What you have to do: Given the listing below, write out exactly the lines starting with the line that has "have hj' : (pvRules[pvRules.findIdx" and going on through the line that has "List.find?, List.any, h1]", both kept.

Source data:
-- pv_equiv track=rewrite | github.com/jpcardozx/arco-find | legacy/arco_s_tier_merged.py | detect_business_focus
-- ===== SOURCE A (Python) =====
-- def detect_business_focus(text: str) -> str:
--     """Detecta foco do negócio apenas baseado em conteúdo real dos anúncios"""
--     if not text.strip():
--         return "unknown"
--
--     text_lower = text.lower()
--     fitness_types = ['pilates', 'yoga', 'crossfit', 'boxing', 'martial arts', 'cycling', 'barre']
--
--     for fitness_type in fitness_types:
--         if fitness_type in text_lower:
--             return fitness_type
--
--     if any(term in text_lower for term in ['personal trainer', 'pt ', 'personal training']):
--         return "personal_training"
--     if any(term in text_lower for term in ['gym', 'fitness', 'workout']):
--         return "general_fitness"
--
--     return "unknown"
-- ===== SOURCE B (Python) =====
-- RULES = [
--     ('pilates', 'pilates'), ('yoga', 'yoga'), ('crossfit', 'crossfit'),
--     ('boxing', 'boxing'), ('martial arts', 'martial arts'),
--     ('cycling', 'cycling'), ('barre', 'barre'),
--     ('personal trainer', 'personal_training'), ('pt ', 'personal_training'),
--     ('personal training', 'personal_training'),
--     ('gym', 'general_fitness'), ('fitness', 'general_fitness'),
--     ('workout', 'general_fitness'),
-- ]
--
--
-- def detect_business_focus(text: str) -> str:
--     if not text.strip():
--         return "unknown"
--     low = text.lower()
--     best = len(RULES)  # priority accumulator: index of best rule seen so far
--     for i in range(len(low) + 1):
--         suf = low[i:]
--         j = 0
--         for pat, _label in RULES:
--             if j < best and suf.startswith(pat):
--                 best = j
--             j += 1
--     return RULES[best][1] if best < len(RULES) else "unknown"
-- ===== Notes on version B (the rewrite author's own statement) =====
-- stated objective: alternative
-- what changed: A runs one Python substring-membership search per keyword with early returns; B instead makes a single left-to-right scan over the text positions, keeping a minimum-rule-index accumulator for the patterns that start at each position, and returns the label of the best rule at the end (B trades speed for a uniform one-pass formulation; its constant factor is larger).
import Mathlib
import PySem

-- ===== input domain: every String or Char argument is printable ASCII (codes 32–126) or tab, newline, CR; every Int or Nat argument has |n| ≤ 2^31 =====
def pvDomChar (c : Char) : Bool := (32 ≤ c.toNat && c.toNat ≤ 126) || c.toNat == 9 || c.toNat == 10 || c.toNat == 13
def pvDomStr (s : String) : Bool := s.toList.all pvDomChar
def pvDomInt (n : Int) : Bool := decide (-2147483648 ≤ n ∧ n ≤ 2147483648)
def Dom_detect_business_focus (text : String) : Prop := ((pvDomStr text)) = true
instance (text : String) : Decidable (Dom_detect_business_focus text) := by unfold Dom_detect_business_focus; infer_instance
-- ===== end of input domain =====

-- B replaces A's sequential per-keyword substring searches (with early returns) by a single
-- scan over text positions keeping a minimum-priority rule accumulator; objective: alternative.

-- ===== PORT A =====
def detect_business_focus (text : String) : String :=
  if PySem.Str.strip text = "" then "unknown"
  else
    let text_lower := PySem.Str.lower text
    let fitness_types := ["pilates", "yoga", "crossfit", "boxing", "martial arts", "cycling", "barre"]
    match fitness_types.find? (fun t => PySem.Str.isIn t text_lower) with
    | some t => t
    | none =>
      if ["personal trainer", "pt ", "personal training"].any
          (fun t => PySem.Str.isIn t text_lower) then "personal_training"
      else if ["gym", "fitness", "workout"].any
          (fun t => PySem.Str.isIn t text_lower) then "general_fitness"
      else "unknown"

-- ===== PORT B =====
def pvRules : List (String × String) :=
  [("pilates", "pilates"), ("yoga", "yoga"), ("crossfit", "crossfit"),
   ("boxing", "boxing"), ("martial arts", "martial arts"),
   ("cycling", "cycling"), ("barre", "barre"),
   ("personal trainer", "personal_training"), ("pt ", "personal_training"),
   ("personal training", "personal_training"),
   ("gym", "general_fitness"), ("fitness", "general_fitness"),
   ("workout", "general_fitness")]

-- inner loop of Source B: "for pat, _label in RULES: if j < best and suf.startswith(pat): best = j; j += 1"
def pvInner (suf : List Char) : List (String × String) → Nat → Nat → Nat
  | [], _, best => best
  | r :: rs, j, best =>
      pvInner suf rs (j + 1)
        (if j < best ∧ PySem.Chars.startswith suf r.1.toList = true then j else best)

def detect_business_focus_alt (text : String) : String :=
  if PySem.Str.strip text = "" then "unknown"
  else
    let low := (PySem.Str.lower text).toList
    let best := (List.range (low.length + 1)).foldl
        (fun b i => pvInner (low.drop i) pvRules 0 b) pvRules.length
    if h : best < pvRules.length then (pvRules[best]).2 else "unknown"

-- ===== PRECONDITION & SPEC =====
def Spec_detect_business_focus (text : String) (out : String) : Prop := out = detect_business_focus_alt text
instance (text : String) (out : String) : Decidable (Spec_detect_business_focus text out) := by unfold Spec_detect_business_focus; infer_instance

-- ===== CLAIM (what is proved, stated in full; the proofs are below) =====
def Claim_equal_detect_business_focus : Prop := ∀ (text : String), Dom_detect_business_focus text → Spec_detect_business_focus text (detect_business_focus text)

-- ===== LEMMAS AND PROOFS =====

theorem pvInner_spec (suf : List Char) (rs : List (String × String)) :
    ∀ (j best : Nat), pvInner suf rs j best =
      (if rs.findIdx (fun r => PySem.Chars.startswith suf r.1.toList) < rs.length
       then min best (j + rs.findIdx (fun r => PySem.Chars.startswith suf r.1.toList))
       else best) := by
  induction rs with
  | nil => intro j best; simp [pvInner]
  | cons r rs ih =>
    intro j best
    have hfl := List.findIdx_le_length (p := fun (r : String × String) => PySem.Chars.startswith suf r.1.toList) (xs := rs)
    obtain hr | hr := Bool.eq_false_or_eq_true (PySem.Chars.startswith suf r.1.toList) <;>
      simp only [pvInner, ih, List.findIdx_cons, List.length_cons, hr, cond_true, cond_false,
        and_true, and_false, if_true, if_false, Bool.true_eq_false, Bool.false_eq_true] <;>
      split_ifs <;> omega

theorem pv_findIdx_le_of_getElem {α : Type} (p : α → Bool) (l : List α) (k : Nat)
    (hk : k < l.length) (h : p l[k] = true) : l.findIdx p ≤ k := by
  by_contra hc
  have hf := List.not_of_lt_findIdx (by omega : k < l.findIdx p)
  exact absurd h (ne_true_of_eq_false hf)


def pvF (low : List Char) (b i : Nat) : Nat := pvInner (low.drop i) pvRules 0 b

def pvG (low : List Char) (i : Nat) : Nat :=
  pvRules.findIdx (fun r => PySem.Chars.startswith (low.drop i) r.1.toList)

theorem pvF_eq (low : List Char) (b i : Nat) :
    pvF low b i = if pvG low i < pvRules.length then min b (pvG low i) else b := by
  unfold pvF pvG
  rw [pvInner_spec]
  simp only [Nat.zero_add]

theorem pvG_le (low : List Char) (i : Nat) : pvG low i ≤ pvRules.length :=
  List.findIdx_le_length

theorem pvF_le (low : List Char) (b i : Nat) : pvF low b i ≤ b := by
  rw [pvF_eq]; split_ifs <;> omega

theorem pv_fold_le (low : List Char) (idx : List Nat) :
    ∀ b : Nat, idx.foldl (pvF low) b ≤ b := by
  induction idx with
  | nil => intro b; simp
  | cons x xs ih =>
    intro b
    rw [List.foldl_cons]
    exact le_trans (ih _) (pvF_le low b x)

theorem pv_fold_key (low : List Char) (idx : List Nat) :
    ∀ b : Nat, b ≤ pvRules.length →
      ((∀ i ∈ idx, idx.foldl (pvF low) b ≤ pvG low i) ∧
       (idx.foldl (pvF low) b = b ∨ ∃ i ∈ idx, idx.foldl (pvF low) b = pvG low i)) := by
  induction idx with
  | nil => intro b _; simp
  | cons x xs ih =>
    intro b hb
    obtain ⟨h2, h3⟩ := ih (pvF low b x) (le_trans (pvF_le low b x) hb)
    constructor
    · intro i hi
      rw [List.foldl_cons]
      simp only [List.mem_cons] at hi
      rcases hi with rfl | hi
      · by_cases hgi : pvG low i < pvRules.length
        · have hfb : pvF low b i ≤ pvG low i := by
            rw [pvF_eq, if_pos hgi]; omega
          exact le_trans (pv_fold_le low xs _) hfb
        · have hgiL : pvG low i = pvRules.length := by have := pvG_le low i; omega
          rw [hgiL]
          exact le_trans (pv_fold_le low xs _) (le_trans (pvF_le low b i) hb)
      · simpa using h2 i hi
    · simp only [List.foldl_cons] at h3 ⊢
      rcases h3 with h3 | ⟨i', hi', h3⟩
      · rw [h3, pvF_eq]
        split_ifs with hgi
        · rcases Nat.le_total b (pvG low x) with h | h
          · left; omega
          · right; exact ⟨x, by simp, by omega⟩
        · left; rfl
      · right; exact ⟨i', by simp [hi'], h3⟩

theorem pv_outer_spec (low : List Char) :
    (List.range (low.length + 1)).foldl
        (fun b i => pvInner (low.drop i) pvRules 0 b) pvRules.length =
      pvRules.findIdx (fun r => PySem.Chars.isIn r.1.toList low) := by
  have hfold : (List.range (low.length + 1)).foldl
      (fun b i => pvInner (low.drop i) pvRules 0 b) pvRules.length
      = (List.range (low.length + 1)).foldl (pvF low) pvRules.length := rfl
  rw [hfold]
  obtain ⟨h2, h3⟩ := pv_fold_key low (List.range (low.length + 1)) pvRules.length (le_refl _)
  have hmle : pvRules.findIdx (fun r => PySem.Chars.isIn r.1.toList low) ≤ pvRules.length :=
    List.findIdx_le_length
  have hle1 : pvRules.findIdx (fun r => PySem.Chars.isIn r.1.toList low)
      ≤ (List.range (low.length + 1)).foldl (pvF low) pvRules.length := by
    rcases h3 with h3 | ⟨i, hi, h3⟩
    · omega
    · rw [h3]
      by_cases hgi : pvG low i < pvRules.length
      · have hq : PySem.Chars.startswith (low.drop i) ((pvRules[pvG low i]'(hgi)).1.toList)
            = true := by
          have := List.findIdx_getElem (w := hgi)
          simpa [pvG] using this
        have hpm : (fun r => PySem.Chars.isIn r.1.toList low) (pvRules[pvG low i]'(hgi)) = true := by
          simp only
          rw [← PySem.Chars.exists_prefix_drop_iff_isIn]
          exact ⟨i, (PySem.Chars.startswith_iff _ _).mp hq⟩
        have := pv_findIdx_le_of_getElem (fun r => PySem.Chars.isIn r.1.toList low) pvRules (pvG low i) hgi hpm
        omega
      · have := pvG_le low i; omega
  have hle2 : (List.range (low.length + 1)).foldl (pvF low) pvRules.length
      ≤ pvRules.findIdx (fun r => PySem.Chars.isIn r.1.toList low) := by
    by_cases hmL : pvRules.findIdx (fun r => PySem.Chars.isIn r.1.toList low) < pvRules.length
    · have hpm : (fun r => PySem.Chars.isIn r.1.toList low)
          (pvRules[pvRules.findIdx (fun r => PySem.Chars.isIn r.1.toList low)]'(hmL)) = true :=
        List.findIdx_getElem (w := hmL)
      have hinf : ∃ j, (pvRules[pvRules.findIdx (fun r => PySem.Chars.isIn r.1.toList low)]'(hmL)).1.toList
          <+: low.drop j := by
        rw [PySem.Chars.exists_prefix_drop_iff_isIn]
        simpa using hpm
      obtain ⟨j, hj⟩ := hinf
      have hj' : (pvRules[pvRules.findIdx (fun r => PySem.Chars.isIn r.1.toList low)]'(hmL)).1.toList
          <+: low.drop (min j low.length) := by
        by_cases hjl : j ≤ low.length
        · simpa [Nat.min_eq_left hjl] using hj
        · have hd1 : low.drop j = [] := List.drop_eq_nil_of_le (by omega)
          have hd2 : low.drop (min j low.length) = [] := List.drop_eq_nil_of_le (by omega)
          rw [hd2]; rw [hd1] at hj; exact hj
      have hgm : pvG low (min j low.length)
          ≤ pvRules.findIdx (fun r => PySem.Chars.isIn r.1.toList low) := by
        unfold pvG
        exact pv_findIdx_le_of_getElem _ pvRules _ hmL
          (by simpa using (PySem.Chars.startswith_iff _ _).mpr hj')
      have hmem : min j low.length ∈ List.range (low.length + 1) :=
        List.mem_range.mpr (by omega)
      have := h2 _ hmem
      omega
    · have hF := pv_fold_le low (List.range (low.length + 1)) pvRules.length
      omega
  omega

-- ===== VERDICT (by name: the statement is the Claim_ definition above) =====
theorem detect_business_focus_spec : Claim_equal_detect_business_focus := by
  intro text _
  unfold Spec_detect_business_focus
  simp only [detect_business_focus, detect_business_focus_alt]
  by_cases hs : PySem.Str.strip text = ""
  · simp [hs]
  · simp only [hs, if_false]
    rw [pv_outer_spec]
    by_cases h1 : PySem.Chars.isIn ['p', 'i', 'l', 'a', 't', 'e', 's'] (PySem.Chars.lower text.toList) = true
    · simp [pvRules, List.findIdx_cons, List.find?, List.any, h1]
    by_cases h2 : PySem.Chars.isIn ['y', 'o', 'g', 'a'] (PySem.Chars.lower text.toList) = true
    · simp [pvRules, List.findIdx_cons, List.find?, List.any, h1, h2]
    by_cases h3 : PySem.Chars.isIn ['c', 'r', 'o', 's', 's', 'f', 'i', 't'] (PySem.Chars.lower text.toList) = true
    · simp [pvRules, List.findIdx_cons, List.find?, List.any, h1, h2, h3]
    by_cases h4 : PySem.Chars.isIn ['b', 'o', 'x', 'i', 'n', 'g'] (PySem.Chars.lower text.toList) = true
    · simp [pvRules, List.findIdx_cons, List.find?, List.any, h1, h2, h3, h4]
    by_cases h5 : PySem.Chars.isIn ['m', 'a', 'r', 't', 'i', 'a', 'l', ' ', 'a', 'r', 't', 's'] (PySem.Chars.lower text.toList) = true
    · simp [pvRules, List.findIdx_cons, List.find?, List.any, h1, h2, h3, h4, h5]
    by_cases h6 : PySem.Chars.isIn ['c', 'y', 'c', 'l', 'i', 'n', 'g'] (PySem.Chars.lower text.toList) = true
    · simp [pvRules, List.findIdx_cons, List.find?, List.any, h1, h2, h3, h4, h5, h6]
    by_cases h7 : PySem.Chars.isIn ['b', 'a', 'r', 'r', 'e'] (PySem.Chars.lower text.toList) = true
    · simp [pvRules, List.findIdx_cons, List.find?, List.any, h1, h2, h3, h4, h5, h6, h7]
    by_cases h8 : PySem.Chars.isIn ['p', 'e', 'r', 's', 'o', 'n', 'a', 'l', ' ', 't', 'r', 'a', 'i', 'n', 'e', 'r'] (PySem.Chars.lower text.toList) = true
    · simp [pvRules, List.findIdx_cons, List.find?, List.any, h1, h2, h3, h4, h5, h6, h7, h8]
    by_cases h9 : PySem.Chars.isIn ['p', 't', ' '] (PySem.Chars.lower text.toList) = true
    · simp [pvRules, List.findIdx_cons, List.find?, List.any, h1, h2, h3, h4, h5, h6, h7, h8, h9]
    by_cases h10 : PySem.Chars.isIn ['p', 'e', 'r', 's', 'o', 'n', 'a', 'l', ' ', 't', 'r', 'a', 'i', 'n', 'i', 'n', 'g'] (PySem.Chars.lower text.toList) = true
    · simp [pvRules, List.findIdx_cons, List.find?, List.any, h1, h2, h3, h4, h5, h6, h7, h8, h9, h10]
    by_cases h11 : PySem.Chars.isIn ['g', 'y', 'm'] (PySem.Chars.lower text.toList) = true
    · simp [pvRules, List.findIdx_cons, List.find?, List.any, h1, h2, h3, h4, h5, h6, h7, h8, h9, h10, h11]
    by_cases h12 : PySem.Chars.isIn ['f', 'i', 't', 'n', 'e', 's', 's'] (PySem.Chars.lower text.toList) = true
    · simp [pvRules, List.findIdx_cons, List.find?, List.any, h1, h2, h3, h4, h5, h6, h7, h8, h9, h10, h11, h12]
    by_cases h13 : PySem.Chars.isIn ['w', 'o', 'r', 'k', 'o', 'u', 't'] (PySem.Chars.lower text.toList) = true
    · simp [pvRules, List.findIdx_cons, List.find?, List.any, h1, h2, h3, h4, h5, h6, h7, h8, h9, h10, h11, h12, h13]
    · simp [pvRules, List.findIdx_cons, List.find?, List.any, h1, h2, h3, h4, h5, h6, h7, h8, h9, h10, h11, h12, h13]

Exercise result:
      have hj' : (pvRules[pvRules.findIdx (fun r => PySem.Chars.isIn r.1.toList low)]'(hmL)).1.toList
          <+: low.drop (min j low.length) := by
        by_cases hjl : j ≤ low.length
        · simpa [Nat.min_eq_left hjl] using hj
        · have hd1 : low.drop j = [] := List.drop_eq_nil_of_le (by omega)
          have hd2 : low.drop (min j low.length) = [] := List.drop_eq_nil_of_le (by omega)
          rw [hd2]; rw [hd1] at hj; exact hj
      have hgm : pvG low (min j low.length)
          ≤ pvRules.findIdx (fun r => PySem.Chars.isIn r.1.toList low) := by
        unfold pvG
        exact pv_findIdx_le_of_getElem _ pvRules _ hmL
          (by simpa using (PySem.Chars.startswith_iff _ _).mpr hj')
      have hmem : min j low.length ∈ List.range (low.length + 1) :=
        List.mem_range.mpr (by omega)
      have := h2 _ hmem
      omega
    · have hF := pv_fold_le low (List.range (low.length + 1)) pvRules.length
      omega
  omega

-- ===== VERDICT (by name: the statement is the Claim_ definition above) =====
theorem detect_business_focus_spec : Claim_equal_detect_business_focus := by
  intro text _
  unfold Spec_detect_business_focus
  simp only [detect_business_focus, detect_business_focus_alt]
  by_cases hs : PySem.Str.strip text = ""
  · simp [hs]
  · simp only [hs, if_false]
    rw [pv_outer_spec]
    by_cases h1 : PySem.Chars.isIn ['p', 'i', 'l', 'a', 't', 'e', 's'] (PySem.Chars.lower text.toList) = true
    · simp [pvRules, List.findIdx_cons, List.find?, List.any, h1]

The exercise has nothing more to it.